■ Your assignment
Report back every line from the entries below in which the word "grouping" occurs.

------ Raw data

-- pv_equiv track=rewrite | github.com/frvnkly/advent-of-code | 2024/day8/resonant_collinearity.py | locate_antennae
-- ===== SOURCE A (Python) =====
-- def locate_antennae(city_map):
--     antennae = {}
--     for i in range(len(city_map)):
--         for j in range(len(city_map[i])):
--             if city_map[i][j].isalnum():
--                 if city_map[i][j] in antennae:
--                     antennae[city_map[i][j]].append((i, j))
--                 else:
--                     antennae[city_map[i][j]] = [(i, j)]
--     return antennae
-- ===== SOURCE B (Python) =====
-- def locate_antennae(city_map):
--     flat = [(cell, (i, j))
--             for i, row in enumerate(city_map)
--             for j, cell in enumerate(row)
--             if cell.isalnum()]
--     keys = dict.fromkeys(c for c, _ in flat)
--     return {c: [p for cc, p in flat if cc == c] for c in keys}
-- ===== Notes on version B (the rewrite author's own statement) =====
-- stated objective: alternative
-- what changed: Replaces incremental dict accumulation inside nested index loops by a collect-then-group pass: flatten all alnum cells into one (char, pos) list, dedup the chars in first-occurrence order, then build each group by filtering the flat list.
import Mathlib
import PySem

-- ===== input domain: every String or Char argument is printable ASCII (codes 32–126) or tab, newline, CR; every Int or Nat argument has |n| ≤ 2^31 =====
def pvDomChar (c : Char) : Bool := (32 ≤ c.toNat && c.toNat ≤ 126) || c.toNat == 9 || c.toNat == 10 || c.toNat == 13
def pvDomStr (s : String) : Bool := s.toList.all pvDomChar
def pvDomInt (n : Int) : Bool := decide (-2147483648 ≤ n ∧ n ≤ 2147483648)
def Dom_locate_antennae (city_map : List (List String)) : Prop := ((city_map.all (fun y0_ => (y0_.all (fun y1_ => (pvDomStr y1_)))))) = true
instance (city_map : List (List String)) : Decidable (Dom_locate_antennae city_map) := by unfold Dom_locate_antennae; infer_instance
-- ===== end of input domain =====

-- B replaces A's incremental dict accumulation by a collect-then-group pass (alternative decomposition, not faster).

-- ===== PORT A =====
def locate_antennae (city_map : List (List String)) : List (String × List (Int × Int)) :=
  ((PySem.List.pyRange 0 (PySem.List.len city_map) 1).foldl (fun d i =>
      let row := PySem.List.pyGetD city_map i []
      (PySem.List.pyRange 0 (PySem.List.len row) 1).foldl (fun d j =>
        let c := PySem.List.pyGetD row j ""
        if PySem.Str.strIsalnum c then
          if d.contains c then d.modify c [] (fun v => v ++ [(i, j)])
          else d.insert c [(i, j)]
        else d) d) PySem.Dict.empty).items

-- ===== PORT B =====
def locate_antennae_alt (city_map : List (List String)) : List (String × List (Int × Int)) :=
  let flat := (PySem.List.enumerate city_map 0).flatMap (fun ir =>
    ((PySem.List.enumerate ir.2 0).filter (fun jc => PySem.Str.strIsalnum jc.2)).map
      (fun jc => (jc.2, (ir.1, jc.1))))
  let keys := PySem.List.dedup (flat.map (fun p => p.1))
  (keys.foldl (fun d c =>
    d.insert c ((flat.filter (fun p => p.1 == c)).map (fun p => p.2))) PySem.Dict.empty).items

-- ===== PRECONDITION & SPEC =====
def Spec_locate_antennae (city_map : List (List String)) (out : List (String × List (Int × Int))) : Prop := out = locate_antennae_alt city_map
instance (city_map : List (List String)) (out : List (String × List (Int × Int))) : Decidable (Spec_locate_antennae city_map out) := by unfold Spec_locate_antennae; infer_instance

-- ===== CLAIM (what is proved, stated in full; the proofs are below) =====
def Claim_equal_locate_antennae : Prop := ∀ (city_map : List (List String)), Dom_locate_antennae city_map → Spec_locate_antennae city_map (locate_antennae city_map)

-- ===== LEMMAS AND PROOFS =====

-- the flat (char, position) list both sides group, in row-major order
def pvFlat (cm : List (List String)) : List (String × (Int × Int)) :=
  (PySem.List.enumerate cm 0).flatMap (fun ir =>
    ((PySem.List.enumerate ir.2 0).filter (fun jc => PySem.Str.strIsalnum jc.2)).map
      (fun jc => (jc.2, (ir.1, jc.1))))

theorem modify_eq_insert_of_not_contains {κ ν : Type} [BEq κ] (d : PySem.Dict κ ν) (k : κ) (d0 : ν) (f : ν → ν)
    (h : d.contains k = false) : d.modify k d0 f = d.insert k (f d0) := by
  simp [PySem.Dict.modify, PySem.Dict.getD_of_not_contains d d0 h]

-- A's nested index loops are the grouping fold over the flat list
theorem portA_flat (cm : List (List String)) :
    locate_antennae cm =
      ((pvFlat cm).foldl (fun d p => d.modify p.1 [] (fun v => v ++ [p.2])) PySem.Dict.empty).items := by
  unfold locate_antennae pvFlat
  rw [List.foldl_flatMap]
  congr 1
  rw [PySem.List.enumerate_eq_map_pyRange cm ([] : List String), List.foldl_map]
  apply PySem.List.foldl_congr_mem
  intro d i _
  rw [List.foldl_map]
  dsimp only
  rw [← PySem.List.foldl_if_eq_foldl_filter (fun jc : Int × String => PySem.Str.strIsalnum jc.2)
        (fun d jc => d.modify jc.2 [] fun v => v ++ [(i, jc.1)])
        (PySem.List.enumerate (PySem.List.pyGetD cm i [])) d,
      PySem.List.enumerate_eq_map_pyRange (PySem.List.pyGetD cm i []) "", List.foldl_map]
  apply PySem.List.foldl_congr_mem
  intro d j _
  dsimp only
  split_ifs with h1 h2
  · rfl
  · rw [modify_eq_insert_of_not_contains _ _ _ _ (by simp [h2])]; rfl
  · rfl

-- the grouping fold's items, read off key by key
theorem dm_items (cm : List (List String)) :
    ((pvFlat cm).foldl (fun d p => d.modify p.1 [] (fun v => v ++ [p.2])) PySem.Dict.empty).items =
      (PySem.Set.ofList ((pvFlat cm).map (fun p => p.1))).map
        (fun c => (c, ((pvFlat cm).filter (fun p => p.1 == c)).map (fun p => p.2))) := by
  have hnd : ((pvFlat cm).foldl (fun d p => d.modify p.1 [] (fun v => v ++ [p.2])) PySem.Dict.empty).keys.Nodup := by
    apply PySem.Dict.nodup_keys_foldl_modify_key (pvFlat cm) (fun p => p.1) [] (fun _ p => fun v => v ++ [p.2])
    simp [PySem.Dict.keys_empty]
  rw [PySem.Dict.items_eq_map_keys _ hnd ([]),
      PySem.Dict.keys_foldl_modify_key (pvFlat cm) (fun p => p.1) [] (fun _ p => fun v => v ++ [p.2]),
      PySem.Dict.keys_empty, PySem.Set.update_nil_left]
  apply List.map_congr_left
  intro c _
  rw [PySem.Dict.getD_foldl_modify_append]
  simp [PySem.Dict.getD_of_not_contains _ _ (PySem.Dict.contains_empty c)]

-- B's insert loop over the deduplicated (fresh, distinct) keys
theorem portB_items (cm : List (List String)) :
    locate_antennae_alt cm =
      (PySem.Set.ofList ((pvFlat cm).map (fun p => p.1))).map
        (fun c => (c, ((pvFlat cm).filter (fun p => p.1 == c)).map (fun p => p.2))) := by
  simp only [locate_antennae_alt]
  rw [show ((PySem.List.enumerate cm 0).flatMap (fun ir =>
    ((PySem.List.enumerate ir.2 0).filter (fun jc => PySem.Str.strIsalnum jc.2)).map
      (fun jc => (jc.2, (ir.1, jc.1))))) = pvFlat cm from rfl]
  rw [PySem.Dict.items_foldl_insert_fresh _ (fun c => c)
        (fun c => ((pvFlat cm).filter (fun p => p.1 == c)).map (fun p => p.2)) PySem.Dict.empty
        (by intro a _; exact PySem.Dict.contains_empty a)
        (by simp [PySem.List.dedup_eq_ofList])]
  simp [PySem.List.dedup_eq_ofList, PySem.Dict.empty]

-- ===== VERDICT (by name: the statement is the Claim_ definition above) =====
theorem locate_antennae_spec : Claim_equal_locate_antennae := by
  intro cm _
  unfold Spec_locate_antennae
  rw [portA_flat, dm_items, portB_items]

------------

■ Reply to the exercise
-- A's nested index loops are the grouping fold over the flat list
-- the grouping fold's items, read off key by key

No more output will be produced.